Each language has its own strengths:
Structured Query Language (SQL)
SQL is the mostly widely known language for interacting with databases. Simple yet powerful it is often the starting point for people learning to analyze data. For tasks involving data extraction, sorting, summarization it can be a perfectly acceptable tool. For tasks involving heterogeneous data sources, multiple steps or procedural programs, it quickly becomes cumbersome or impractical.
The SAS language makes it easy to perform both simple data processing and advanced analytics tasks and to process large volumes of data with minimal compute resources and lines of code. The SAS language brings scalable data preparation together with robust statistical methods. There is generally no constraint for data to fit in-memory.

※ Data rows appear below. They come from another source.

-- pv_equiv track=rewrite | github.com/RazerM/advent-of-code-2018 | aoc/day6.py | find_region_size
-- ===== SOURCE A (Python) =====
-- def manhattan(m, n):
--     return abs(m[0] - n[0]) + abs(m[1] - n[1])
--
-- def find_region_size(coords):
--     in_region = 0
--
--     max_x, max_y = map(max, zip(*coords))
--     min_x, min_y = map(min, zip(*coords))
--
--     for x in range(min_x, max_x + 1):
--         for y in range(min_y, max_y + 1):
--             total = 0
--             for cx, cy in coords:
--                 total += manhattan((cx, cy), (x, y))
--             if total < 10000:
--                 in_region += 1
--
--     return in_region
-- ===== SOURCE B (Python) =====
-- def find_region_size(coords):
--     xs = [c[0] for c in coords]
--     ys = [c[1] for c in coords]
--     max_x, max_y = max(xs), max(ys)
--     min_x, min_y = min(xs), min(ys)
--     sx = [sum(abs(v - x) for v in xs) for x in range(min_x, max_x + 1)]
--     sy = [sum(abs(v - y) for v in ys) for y in range(min_y, max_y + 1)]
--     return sum(1 for a in sx for b in sy if a + b < 10000)
-- ===== Notes on version B (the rewrite author's own statement) =====
-- stated objective: faster
-- what changed: Manhattan distance separates per axis, so B precomputes the sum of |v-x| once per column and once per row, then counts cells by comparing the two precomputed sums, removing the per-cell scan over all N coordinates.
import Mathlib
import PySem

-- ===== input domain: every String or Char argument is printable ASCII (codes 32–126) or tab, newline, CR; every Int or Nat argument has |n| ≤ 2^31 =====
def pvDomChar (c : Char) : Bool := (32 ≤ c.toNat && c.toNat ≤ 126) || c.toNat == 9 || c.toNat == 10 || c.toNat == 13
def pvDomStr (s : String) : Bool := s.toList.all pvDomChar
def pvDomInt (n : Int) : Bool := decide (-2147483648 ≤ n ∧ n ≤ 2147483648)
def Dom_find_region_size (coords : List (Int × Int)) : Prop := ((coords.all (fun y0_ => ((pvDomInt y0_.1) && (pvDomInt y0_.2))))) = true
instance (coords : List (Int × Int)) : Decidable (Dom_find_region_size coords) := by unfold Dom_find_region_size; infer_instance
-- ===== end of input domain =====

-- B precomputes per-axis distance sums (Manhattan distance splits by axis) and counts
-- cells from the two precomputed lists, removing the per-cell scan over all coordinates.

-- ===== PORT A =====
-- abs(m[0]-n[0]) + abs(m[1]-n[1])
def pyManhattan (m n : Int × Int) : Int := |m.1 - n.1| + |m.2 - n.2|

def find_region_size (coords : List (Int × Int)) : Int :=
  match PySem.List.max? (coords.map Prod.fst) (fun v => v),
        PySem.List.max? (coords.map Prod.snd) (fun v => v),
        PySem.List.min? (coords.map Prod.fst) (fun v => v),
        PySem.List.min? (coords.map Prod.snd) (fun v => v) with
  | some max_x, some max_y, some min_x, some min_y =>
      (PySem.List.pyRange min_x (max_x + 1) 1).foldl (fun in_region x =>
        (PySem.List.pyRange min_y (max_y + 1) 1).foldl (fun in_region y =>
          let total := coords.foldl (fun t c => t + pyManhattan (c.1, c.2) (x, y)) 0
          if total < 10000 then in_region + 1 else in_region) in_region) 0
  | _, _, _, _ => 0  -- unreachable under Pre_: Python raises on empty coords

-- ===== PORT B =====
def find_region_size_alt (coords : List (Int × Int)) : Int :=
  let xs := coords.map Prod.fst
  let ys := coords.map Prod.snd
  match PySem.List.max? xs (fun v => v) with
  | none => 0  -- unreachable under Pre_: min/max of an empty list raises
  | some max_x =>
  match PySem.List.min? xs (fun v => v) with
  | none => 0
  | some min_x =>
  match PySem.List.max? ys (fun v => v) with
  | none => 0
  | some max_y =>
  match PySem.List.min? ys (fun v => v) with
  | none => 0
  | some min_y =>
      let sx := (PySem.List.pyRange min_x (max_x + 1) 1).map
        (fun x => xs.foldl (fun s v => s + |v - x|) 0)
      let sy := (PySem.List.pyRange min_y (max_y + 1) 1).map
        (fun y => ys.foldl (fun s v => s + |v - y|) 0)
      sx.foldl (fun acc a => sy.foldl (fun acc b =>
        if a + b < 10000 then acc + 1 else acc) acc) 0

-- ===== PRECONDITION & SPEC =====
-- Pre_ excludes the empty list, on which Python A raises ValueError ('not enough values
-- to unpack' from the max over zip(*coords)); B raises there too (max of empty sequence).
def Pre_find_region_size (coords : List (Int × Int)) : Prop := coords ≠ []
instance (coords : List (Int × Int)) : Decidable (Pre_find_region_size coords) := by unfold Pre_find_region_size; infer_instance
def pvWitness_find_region_size : (List (Int × Int)) := [(1, 2), (4, 3)]

def Spec_find_region_size (coords : List (Int × Int)) (out : Int) : Prop := out = find_region_size_alt coords
instance (coords : List (Int × Int)) (out : Int) : Decidable (Spec_find_region_size coords out) := by unfold Spec_find_region_size; infer_instance

-- ===== CLAIM (what is proved, stated in full; the proofs are below) =====
def Claim_equal_find_region_size : Prop := ∀ (coords : List (Int × Int)), Dom_find_region_size coords → Pre_find_region_size coords → Spec_find_region_size coords (find_region_size coords)

-- ===== LEMMAS AND PROOFS =====

-- running sum fold = initial value + sum of the mapped list
theorem pvFoldlAdd {α : Type} (h : α → Int) (l : List α) (a : Int) :
    l.foldl (fun t c => t + h c) a = a + (l.map h).sum := by
  induction l generalizing a with
  | nil => simp
  | cons x t ih => simp [ih, add_assoc]

-- the per-cell total of A splits into the two per-axis sums of B
theorem pvTotalSplit (coords : List (Int × Int)) (x y : Int) :
    coords.foldl (fun t c => t + pyManhattan (c.1, c.2) (x, y)) 0
      = (coords.map Prod.fst).foldl (fun s v => s + |v - x|) 0
        + (coords.map Prod.snd).foldl (fun s v => s + |v - y|) 0 := by
  rw [pvFoldlAdd, pvFoldlAdd, pvFoldlAdd]
  simp only [zero_add, List.map_map]
  induction coords with
  | nil => simp
  | cons c t ih =>
      simp only [List.map_cons, List.sum_cons, Function.comp_def] at *
      simp only [pyManhattan] at *
      simp [abs_sub_comm] at *
      omega

-- ===== VERDICT (by name: the statement is the Claim_ definition above) =====
theorem find_region_size_spec : Claim_equal_find_region_size := by
  intro coords _ _
  unfold Spec_find_region_size find_region_size find_region_size_alt
  cases hmx : PySem.List.max? (coords.map Prod.fst) (fun v => v) with
  | none => simp [hmx]
  | some mx =>
    cases hnx : PySem.List.min? (coords.map Prod.fst) (fun v => v) with
    | none => simp [hmx, hnx]
    | some nx =>
      cases hmy : PySem.List.max? (coords.map Prod.snd) (fun v => v) with
      | none => simp [hmx, hnx, hmy]
      | some my =>
        cases hny : PySem.List.min? (coords.map Prod.snd) (fun v => v) with
        | none => simp [hmx, hnx, hmy, hny]
        | some ny =>
          simp only [hmx, hmy, hnx, hny, List.foldl_map]
          have hinner : ∀ (x acc : Int),
              (PySem.List.pyRange ny (my + 1) 1).foldl (fun in_region y =>
                if List.foldl (fun t c => t + pyManhattan (c.1, c.2) (x, y)) 0 coords < 10000
                then in_region + 1 else in_region) acc
            = (PySem.List.pyRange ny (my + 1) 1).foldl (fun acc y =>
                if List.foldl (fun s c => s + |c.1 - x|) 0 coords
                    + List.foldl (fun s c => s + |c.2 - y|) 0 coords < 10000
                then acc + 1 else acc) acc := by
            intro x acc
            apply PySem.List.foldl_congr_mem
            intro a y _
            rw [pvTotalSplit, List.foldl_map, List.foldl_map]
          apply PySem.List.foldl_congr_mem
          intro acc x _
          exact hinner x acc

The commercial vendors of SAS language compilers provide high levels of support for the statistical libraries critical data and analytics environments.
The R language has strong ad-hoc visualization capabilities and enables users to perform state-of-the-art and niche statistical analysis. R has an extensive community of open source contributors that helps the range of statistical packages to grow ever bigger, although it can be hard to navigate the broad set of libraries available. The R language typically requires data to fit in memory, which limits the ability of R to handle large volumes of data. The data preparation capabilities of the R language are not so strong.
Popular with students, the Python language is a more general-purpose programming language than the R or SAS languages. There are some popular big data analytics libraries written in Python such as PySpark and its APIs for many Hadoop ecosystem components and Deep Learning frameworks such as Theano and Tensorflow.
A more recent addition to the data language market, the Julia language is well-designed and can be efficient to execute. It lacks the broad user base and ecosystem of the other languages.
The languages above are those most commonly associated with data science. It is possible to perform data analytics in a wide variety of languages, some of which include large libraries for numerical and statistical analysis including Java, C, Fortran, Octave, SPSS and many more.
Ideally, data scientists can create programs that use the best tool for each aspect of a data science task. Imagine reading data from your SQL database, doing a frequency analysis in a couple of lines using the frequency procedure in the SAS language and then plotting the results using ggplot2 in R. Or, imagine that your highly proficient SAS language analysts can generate data preparation workflows that a new hire with strong skills in Python can leverage.
Switching between R and Python can be done to a certain degree using extensions like the rPy2 library in Python or the rPython package in R.
However, switching between tools often requires serializing and deserializing data from one tool to another, concatenating programs in different languages using a workflow management tool or generating complex bash or shell scripts that can become hard to maintain. The task is so tedious and error-prone that is seldom done other than for large and complex end-to-end scripts.
In these kind of situations WPS is the ideal integrated data science platform, enabling data scientists to use the same program to code end-to-end using the SAS language, R, Python, SQL and Java within the same program and development environment.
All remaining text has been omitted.